_RECORDS FOR THE EXERCISE_

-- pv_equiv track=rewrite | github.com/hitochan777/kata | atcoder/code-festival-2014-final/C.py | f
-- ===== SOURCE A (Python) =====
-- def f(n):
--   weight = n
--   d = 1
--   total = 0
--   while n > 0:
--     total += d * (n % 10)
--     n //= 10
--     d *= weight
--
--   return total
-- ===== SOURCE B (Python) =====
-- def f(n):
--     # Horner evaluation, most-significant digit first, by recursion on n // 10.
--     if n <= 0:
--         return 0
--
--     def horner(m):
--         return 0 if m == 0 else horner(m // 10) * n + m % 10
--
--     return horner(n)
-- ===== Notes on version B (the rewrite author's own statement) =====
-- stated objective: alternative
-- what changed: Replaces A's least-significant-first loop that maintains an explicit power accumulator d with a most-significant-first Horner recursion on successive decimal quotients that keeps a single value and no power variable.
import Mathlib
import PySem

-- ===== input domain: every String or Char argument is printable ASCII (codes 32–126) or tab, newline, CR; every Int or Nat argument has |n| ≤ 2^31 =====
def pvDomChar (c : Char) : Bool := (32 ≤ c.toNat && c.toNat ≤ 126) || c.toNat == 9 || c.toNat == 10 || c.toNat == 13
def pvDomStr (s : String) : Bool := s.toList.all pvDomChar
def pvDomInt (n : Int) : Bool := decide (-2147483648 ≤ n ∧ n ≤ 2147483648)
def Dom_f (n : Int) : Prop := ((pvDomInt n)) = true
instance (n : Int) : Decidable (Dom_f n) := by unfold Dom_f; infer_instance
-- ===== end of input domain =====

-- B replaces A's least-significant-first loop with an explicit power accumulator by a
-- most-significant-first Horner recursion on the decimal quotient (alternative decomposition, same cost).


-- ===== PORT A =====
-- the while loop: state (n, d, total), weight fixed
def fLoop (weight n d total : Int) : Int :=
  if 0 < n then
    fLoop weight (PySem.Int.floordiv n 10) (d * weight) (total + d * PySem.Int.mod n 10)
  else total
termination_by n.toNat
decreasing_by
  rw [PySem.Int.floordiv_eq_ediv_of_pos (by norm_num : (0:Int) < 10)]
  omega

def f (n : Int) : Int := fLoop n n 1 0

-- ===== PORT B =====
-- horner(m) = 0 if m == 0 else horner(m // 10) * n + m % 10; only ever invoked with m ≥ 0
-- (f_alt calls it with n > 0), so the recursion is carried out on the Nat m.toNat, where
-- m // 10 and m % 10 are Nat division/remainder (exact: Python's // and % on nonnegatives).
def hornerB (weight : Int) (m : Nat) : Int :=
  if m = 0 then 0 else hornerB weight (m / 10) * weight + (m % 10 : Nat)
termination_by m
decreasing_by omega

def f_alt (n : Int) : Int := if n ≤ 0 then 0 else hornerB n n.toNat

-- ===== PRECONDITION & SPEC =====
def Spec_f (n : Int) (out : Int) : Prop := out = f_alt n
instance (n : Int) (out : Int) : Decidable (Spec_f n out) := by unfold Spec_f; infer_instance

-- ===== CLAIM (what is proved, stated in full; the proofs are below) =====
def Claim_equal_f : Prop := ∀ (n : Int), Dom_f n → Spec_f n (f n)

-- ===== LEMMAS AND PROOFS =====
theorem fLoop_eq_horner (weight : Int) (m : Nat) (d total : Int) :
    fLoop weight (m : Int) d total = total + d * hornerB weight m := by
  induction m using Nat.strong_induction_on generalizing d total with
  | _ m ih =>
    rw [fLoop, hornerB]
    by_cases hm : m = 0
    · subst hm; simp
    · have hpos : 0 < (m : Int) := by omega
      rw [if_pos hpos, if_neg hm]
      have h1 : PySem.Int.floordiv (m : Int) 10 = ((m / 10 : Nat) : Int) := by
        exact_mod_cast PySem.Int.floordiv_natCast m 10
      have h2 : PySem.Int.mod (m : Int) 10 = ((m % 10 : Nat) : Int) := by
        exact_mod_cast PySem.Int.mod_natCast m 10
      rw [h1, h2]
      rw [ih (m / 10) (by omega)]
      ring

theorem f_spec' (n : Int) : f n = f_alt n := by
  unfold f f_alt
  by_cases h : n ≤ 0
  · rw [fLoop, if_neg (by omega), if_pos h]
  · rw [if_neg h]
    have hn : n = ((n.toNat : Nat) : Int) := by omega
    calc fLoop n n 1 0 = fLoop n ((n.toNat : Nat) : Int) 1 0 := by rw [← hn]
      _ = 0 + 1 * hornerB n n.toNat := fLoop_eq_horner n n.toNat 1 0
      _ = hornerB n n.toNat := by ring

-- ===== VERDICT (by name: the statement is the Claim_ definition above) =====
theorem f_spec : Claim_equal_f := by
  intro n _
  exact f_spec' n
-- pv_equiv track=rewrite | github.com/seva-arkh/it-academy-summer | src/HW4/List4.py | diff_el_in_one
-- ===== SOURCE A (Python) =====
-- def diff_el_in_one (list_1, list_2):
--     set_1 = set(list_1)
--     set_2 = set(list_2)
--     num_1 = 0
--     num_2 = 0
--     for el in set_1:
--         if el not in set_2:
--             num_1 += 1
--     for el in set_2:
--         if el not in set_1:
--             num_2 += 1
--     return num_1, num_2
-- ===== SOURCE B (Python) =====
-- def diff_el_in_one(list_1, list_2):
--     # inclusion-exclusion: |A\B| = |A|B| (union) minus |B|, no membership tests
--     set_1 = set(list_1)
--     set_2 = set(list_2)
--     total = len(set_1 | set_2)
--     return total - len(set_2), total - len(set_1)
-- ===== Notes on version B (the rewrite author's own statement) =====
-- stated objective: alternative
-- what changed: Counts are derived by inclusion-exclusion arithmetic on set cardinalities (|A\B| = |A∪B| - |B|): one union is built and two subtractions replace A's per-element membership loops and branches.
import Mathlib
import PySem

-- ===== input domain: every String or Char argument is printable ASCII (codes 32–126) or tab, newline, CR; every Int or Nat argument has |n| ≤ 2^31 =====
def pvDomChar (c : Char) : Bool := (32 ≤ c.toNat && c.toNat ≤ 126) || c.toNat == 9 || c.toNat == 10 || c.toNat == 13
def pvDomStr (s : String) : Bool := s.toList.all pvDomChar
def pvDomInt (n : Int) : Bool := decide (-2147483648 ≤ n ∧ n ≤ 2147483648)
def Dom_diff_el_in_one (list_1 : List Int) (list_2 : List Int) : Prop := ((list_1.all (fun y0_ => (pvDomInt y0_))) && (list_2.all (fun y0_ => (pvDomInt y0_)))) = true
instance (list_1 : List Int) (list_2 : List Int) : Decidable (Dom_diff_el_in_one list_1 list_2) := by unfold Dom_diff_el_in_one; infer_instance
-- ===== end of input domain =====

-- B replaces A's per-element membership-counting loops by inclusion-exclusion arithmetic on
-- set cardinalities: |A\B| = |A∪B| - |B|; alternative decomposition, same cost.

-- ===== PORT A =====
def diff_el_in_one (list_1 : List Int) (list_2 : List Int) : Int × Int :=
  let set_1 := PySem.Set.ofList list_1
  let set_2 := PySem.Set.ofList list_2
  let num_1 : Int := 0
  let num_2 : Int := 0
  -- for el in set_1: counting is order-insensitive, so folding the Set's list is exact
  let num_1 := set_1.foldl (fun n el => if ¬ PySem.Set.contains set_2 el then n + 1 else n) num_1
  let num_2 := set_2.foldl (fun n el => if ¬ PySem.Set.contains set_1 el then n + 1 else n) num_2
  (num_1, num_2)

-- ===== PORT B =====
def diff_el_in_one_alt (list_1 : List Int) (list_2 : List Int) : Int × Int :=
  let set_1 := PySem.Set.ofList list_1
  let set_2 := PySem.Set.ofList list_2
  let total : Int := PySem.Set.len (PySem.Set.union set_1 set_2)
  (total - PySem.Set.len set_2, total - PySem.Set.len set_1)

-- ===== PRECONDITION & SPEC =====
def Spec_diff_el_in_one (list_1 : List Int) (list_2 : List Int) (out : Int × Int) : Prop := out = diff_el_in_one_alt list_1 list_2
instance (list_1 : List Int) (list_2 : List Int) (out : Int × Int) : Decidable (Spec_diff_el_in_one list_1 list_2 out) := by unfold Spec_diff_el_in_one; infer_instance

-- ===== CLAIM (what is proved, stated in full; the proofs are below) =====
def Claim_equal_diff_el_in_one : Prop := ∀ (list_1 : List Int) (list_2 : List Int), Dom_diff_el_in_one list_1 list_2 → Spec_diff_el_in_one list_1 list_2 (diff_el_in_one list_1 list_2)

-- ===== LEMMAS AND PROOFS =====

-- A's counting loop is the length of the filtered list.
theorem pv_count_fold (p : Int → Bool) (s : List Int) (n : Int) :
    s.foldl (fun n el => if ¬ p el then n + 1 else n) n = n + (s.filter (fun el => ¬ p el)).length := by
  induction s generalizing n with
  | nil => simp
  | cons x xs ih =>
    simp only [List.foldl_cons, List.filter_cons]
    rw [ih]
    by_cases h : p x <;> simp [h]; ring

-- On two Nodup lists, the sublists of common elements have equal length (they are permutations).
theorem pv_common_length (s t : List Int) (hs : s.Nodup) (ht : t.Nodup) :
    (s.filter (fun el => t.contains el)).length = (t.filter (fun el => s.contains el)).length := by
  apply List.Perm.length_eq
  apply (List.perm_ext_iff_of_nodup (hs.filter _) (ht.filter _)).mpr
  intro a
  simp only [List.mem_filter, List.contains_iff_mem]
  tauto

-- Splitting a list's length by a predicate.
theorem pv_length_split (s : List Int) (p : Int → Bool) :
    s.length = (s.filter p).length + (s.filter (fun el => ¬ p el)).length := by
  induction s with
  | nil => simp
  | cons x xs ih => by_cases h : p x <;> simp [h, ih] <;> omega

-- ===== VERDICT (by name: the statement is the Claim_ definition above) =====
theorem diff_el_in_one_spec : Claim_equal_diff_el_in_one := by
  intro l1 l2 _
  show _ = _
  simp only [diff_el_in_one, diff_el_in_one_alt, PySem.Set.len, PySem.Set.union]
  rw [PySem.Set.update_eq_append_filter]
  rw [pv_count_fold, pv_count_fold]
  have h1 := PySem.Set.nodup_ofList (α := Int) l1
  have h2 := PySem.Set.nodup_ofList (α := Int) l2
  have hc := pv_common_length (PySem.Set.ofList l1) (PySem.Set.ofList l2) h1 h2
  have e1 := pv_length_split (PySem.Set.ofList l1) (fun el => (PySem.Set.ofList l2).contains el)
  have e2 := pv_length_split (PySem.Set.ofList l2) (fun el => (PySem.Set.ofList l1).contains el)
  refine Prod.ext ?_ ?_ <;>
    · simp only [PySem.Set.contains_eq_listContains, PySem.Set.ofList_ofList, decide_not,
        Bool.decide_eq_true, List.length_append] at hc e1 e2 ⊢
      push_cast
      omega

_ABOUT THIS TASK_
The exercise is to copy out every line above that has the word "apply" in it.

_SOLVED EXERCISE_
  apply List.Perm.length_eq
  apply (List.perm_ext_iff_of_nodup (hs.filter _) (ht.filter _)).mpr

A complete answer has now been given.